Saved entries
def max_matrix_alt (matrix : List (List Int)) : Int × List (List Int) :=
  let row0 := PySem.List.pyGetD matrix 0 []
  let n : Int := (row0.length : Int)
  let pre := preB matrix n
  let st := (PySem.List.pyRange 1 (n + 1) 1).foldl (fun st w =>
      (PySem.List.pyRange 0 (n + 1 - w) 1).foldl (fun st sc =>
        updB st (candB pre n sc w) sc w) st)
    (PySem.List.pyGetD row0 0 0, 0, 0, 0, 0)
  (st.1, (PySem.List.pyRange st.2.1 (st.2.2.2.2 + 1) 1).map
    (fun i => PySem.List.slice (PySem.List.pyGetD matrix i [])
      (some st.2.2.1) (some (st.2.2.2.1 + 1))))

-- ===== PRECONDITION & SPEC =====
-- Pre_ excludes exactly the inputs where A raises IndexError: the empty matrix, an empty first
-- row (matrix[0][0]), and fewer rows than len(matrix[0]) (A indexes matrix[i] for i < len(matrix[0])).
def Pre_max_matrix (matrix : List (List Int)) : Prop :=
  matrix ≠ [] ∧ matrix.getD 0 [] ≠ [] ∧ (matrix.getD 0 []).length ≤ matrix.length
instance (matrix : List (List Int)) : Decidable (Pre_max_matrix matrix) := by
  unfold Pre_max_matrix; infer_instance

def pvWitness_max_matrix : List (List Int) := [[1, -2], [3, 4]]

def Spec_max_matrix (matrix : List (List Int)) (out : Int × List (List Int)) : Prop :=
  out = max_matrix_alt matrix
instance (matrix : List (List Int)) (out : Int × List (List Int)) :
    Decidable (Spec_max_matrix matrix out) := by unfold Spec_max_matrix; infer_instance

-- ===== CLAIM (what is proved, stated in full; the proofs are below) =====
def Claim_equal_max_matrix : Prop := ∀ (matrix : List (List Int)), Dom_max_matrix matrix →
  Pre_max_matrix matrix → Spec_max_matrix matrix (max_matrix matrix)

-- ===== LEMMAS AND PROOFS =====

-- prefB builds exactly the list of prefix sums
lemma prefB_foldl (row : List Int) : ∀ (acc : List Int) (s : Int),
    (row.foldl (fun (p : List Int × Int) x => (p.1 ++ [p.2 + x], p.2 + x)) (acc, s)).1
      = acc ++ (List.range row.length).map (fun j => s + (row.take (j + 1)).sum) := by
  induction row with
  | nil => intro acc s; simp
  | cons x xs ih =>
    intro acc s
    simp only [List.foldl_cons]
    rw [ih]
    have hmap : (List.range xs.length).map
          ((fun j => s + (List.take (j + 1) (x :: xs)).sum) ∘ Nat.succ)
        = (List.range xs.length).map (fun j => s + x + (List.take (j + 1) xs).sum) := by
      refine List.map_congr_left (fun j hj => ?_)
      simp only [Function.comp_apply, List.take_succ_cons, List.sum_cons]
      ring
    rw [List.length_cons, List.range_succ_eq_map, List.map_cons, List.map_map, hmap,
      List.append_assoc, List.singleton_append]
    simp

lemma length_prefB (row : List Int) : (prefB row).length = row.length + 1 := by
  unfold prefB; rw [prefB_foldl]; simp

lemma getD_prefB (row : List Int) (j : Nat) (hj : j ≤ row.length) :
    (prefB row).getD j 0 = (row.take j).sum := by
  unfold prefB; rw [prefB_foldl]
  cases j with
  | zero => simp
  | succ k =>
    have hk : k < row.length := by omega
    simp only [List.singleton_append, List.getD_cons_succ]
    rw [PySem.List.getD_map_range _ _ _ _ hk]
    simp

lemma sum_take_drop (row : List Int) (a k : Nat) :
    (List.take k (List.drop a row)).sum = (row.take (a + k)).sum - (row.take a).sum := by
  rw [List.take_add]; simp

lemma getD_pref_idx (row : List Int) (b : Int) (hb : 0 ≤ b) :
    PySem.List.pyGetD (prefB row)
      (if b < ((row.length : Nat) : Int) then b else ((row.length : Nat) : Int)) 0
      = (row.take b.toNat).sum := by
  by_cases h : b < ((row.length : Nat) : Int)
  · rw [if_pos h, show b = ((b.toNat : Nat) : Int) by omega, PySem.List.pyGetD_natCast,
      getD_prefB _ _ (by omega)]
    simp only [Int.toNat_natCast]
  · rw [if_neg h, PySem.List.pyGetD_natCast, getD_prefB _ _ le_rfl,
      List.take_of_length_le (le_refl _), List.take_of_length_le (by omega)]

==

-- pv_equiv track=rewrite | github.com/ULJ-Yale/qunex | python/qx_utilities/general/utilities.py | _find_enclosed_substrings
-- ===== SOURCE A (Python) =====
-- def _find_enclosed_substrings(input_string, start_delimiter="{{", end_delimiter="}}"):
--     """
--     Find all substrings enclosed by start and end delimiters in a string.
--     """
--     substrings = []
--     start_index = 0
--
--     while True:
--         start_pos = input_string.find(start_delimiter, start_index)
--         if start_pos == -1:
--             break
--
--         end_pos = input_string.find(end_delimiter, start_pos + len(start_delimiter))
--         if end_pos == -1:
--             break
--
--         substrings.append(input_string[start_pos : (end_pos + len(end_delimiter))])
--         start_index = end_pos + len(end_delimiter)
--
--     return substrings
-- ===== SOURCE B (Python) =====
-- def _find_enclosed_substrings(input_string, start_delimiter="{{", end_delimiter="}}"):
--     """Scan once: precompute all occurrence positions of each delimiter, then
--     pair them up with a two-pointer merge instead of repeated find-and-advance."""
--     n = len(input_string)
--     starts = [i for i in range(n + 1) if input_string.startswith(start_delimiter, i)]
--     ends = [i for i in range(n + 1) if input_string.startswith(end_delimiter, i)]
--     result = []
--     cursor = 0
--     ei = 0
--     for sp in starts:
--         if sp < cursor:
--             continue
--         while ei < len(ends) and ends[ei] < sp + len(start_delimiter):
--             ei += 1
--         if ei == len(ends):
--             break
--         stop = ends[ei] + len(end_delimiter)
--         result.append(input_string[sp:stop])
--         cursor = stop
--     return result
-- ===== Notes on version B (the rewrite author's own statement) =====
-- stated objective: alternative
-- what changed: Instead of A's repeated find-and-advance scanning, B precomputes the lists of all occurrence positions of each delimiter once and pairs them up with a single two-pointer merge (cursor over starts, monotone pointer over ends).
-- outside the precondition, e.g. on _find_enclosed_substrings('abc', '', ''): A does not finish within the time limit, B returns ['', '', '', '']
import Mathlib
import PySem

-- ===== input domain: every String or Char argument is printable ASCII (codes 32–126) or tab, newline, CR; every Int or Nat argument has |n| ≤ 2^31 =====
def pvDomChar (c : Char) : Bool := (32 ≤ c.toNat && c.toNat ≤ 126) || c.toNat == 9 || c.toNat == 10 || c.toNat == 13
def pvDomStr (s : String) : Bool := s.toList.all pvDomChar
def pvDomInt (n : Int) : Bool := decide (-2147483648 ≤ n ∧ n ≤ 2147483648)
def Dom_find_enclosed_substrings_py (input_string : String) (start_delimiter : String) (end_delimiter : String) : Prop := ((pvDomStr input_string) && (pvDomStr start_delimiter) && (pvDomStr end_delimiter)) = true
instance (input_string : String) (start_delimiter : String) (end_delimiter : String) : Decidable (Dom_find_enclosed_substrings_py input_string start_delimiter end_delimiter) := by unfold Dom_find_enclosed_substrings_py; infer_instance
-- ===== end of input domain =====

WHAT THE TASK REQUIRES:
Using the records above, restate word for word the lines from the one with "in a string." through the one with "-- ===== Notes", both included.

TASK RESULT:
--     Find all substrings enclosed by start and end delimiters in a string.
--     """
--     substrings = []
--     start_index = 0
--
--     while True:
--         start_pos = input_string.find(start_delimiter, start_index)
--         if start_pos == -1:
--             break
--
--         end_pos = input_string.find(end_delimiter, start_pos + len(start_delimiter))
--         if end_pos == -1:
--             break
--
--         substrings.append(input_string[start_pos : (end_pos + len(end_delimiter))])
--         start_index = end_pos + len(end_delimiter)
--
--     return substrings
-- ===== SOURCE B (Python) =====
-- def _find_enclosed_substrings(input_string, start_delimiter="{{", end_delimiter="}}"):
--     """Scan once: precompute all occurrence positions of each delimiter, then
--     pair them up with a two-pointer merge instead of repeated find-and-advance."""
--     n = len(input_string)
--     starts = [i for i in range(n + 1) if input_string.startswith(start_delimiter, i)]
--     ends = [i for i in range(n + 1) if input_string.startswith(end_delimiter, i)]
--     result = []
--     cursor = 0
--     ei = 0
--     for sp in starts:
--         if sp < cursor:
--             continue
--         while ei < len(ends) and ends[ei] < sp + len(start_delimiter):
--             ei += 1
--         if ei == len(ends):
--             break
--         stop = ends[ei] + len(end_delimiter)
--         result.append(input_string[sp:stop])
--         cursor = stop
--     return result
-- ===== Notes on version B (the rewrite author's own statement) =====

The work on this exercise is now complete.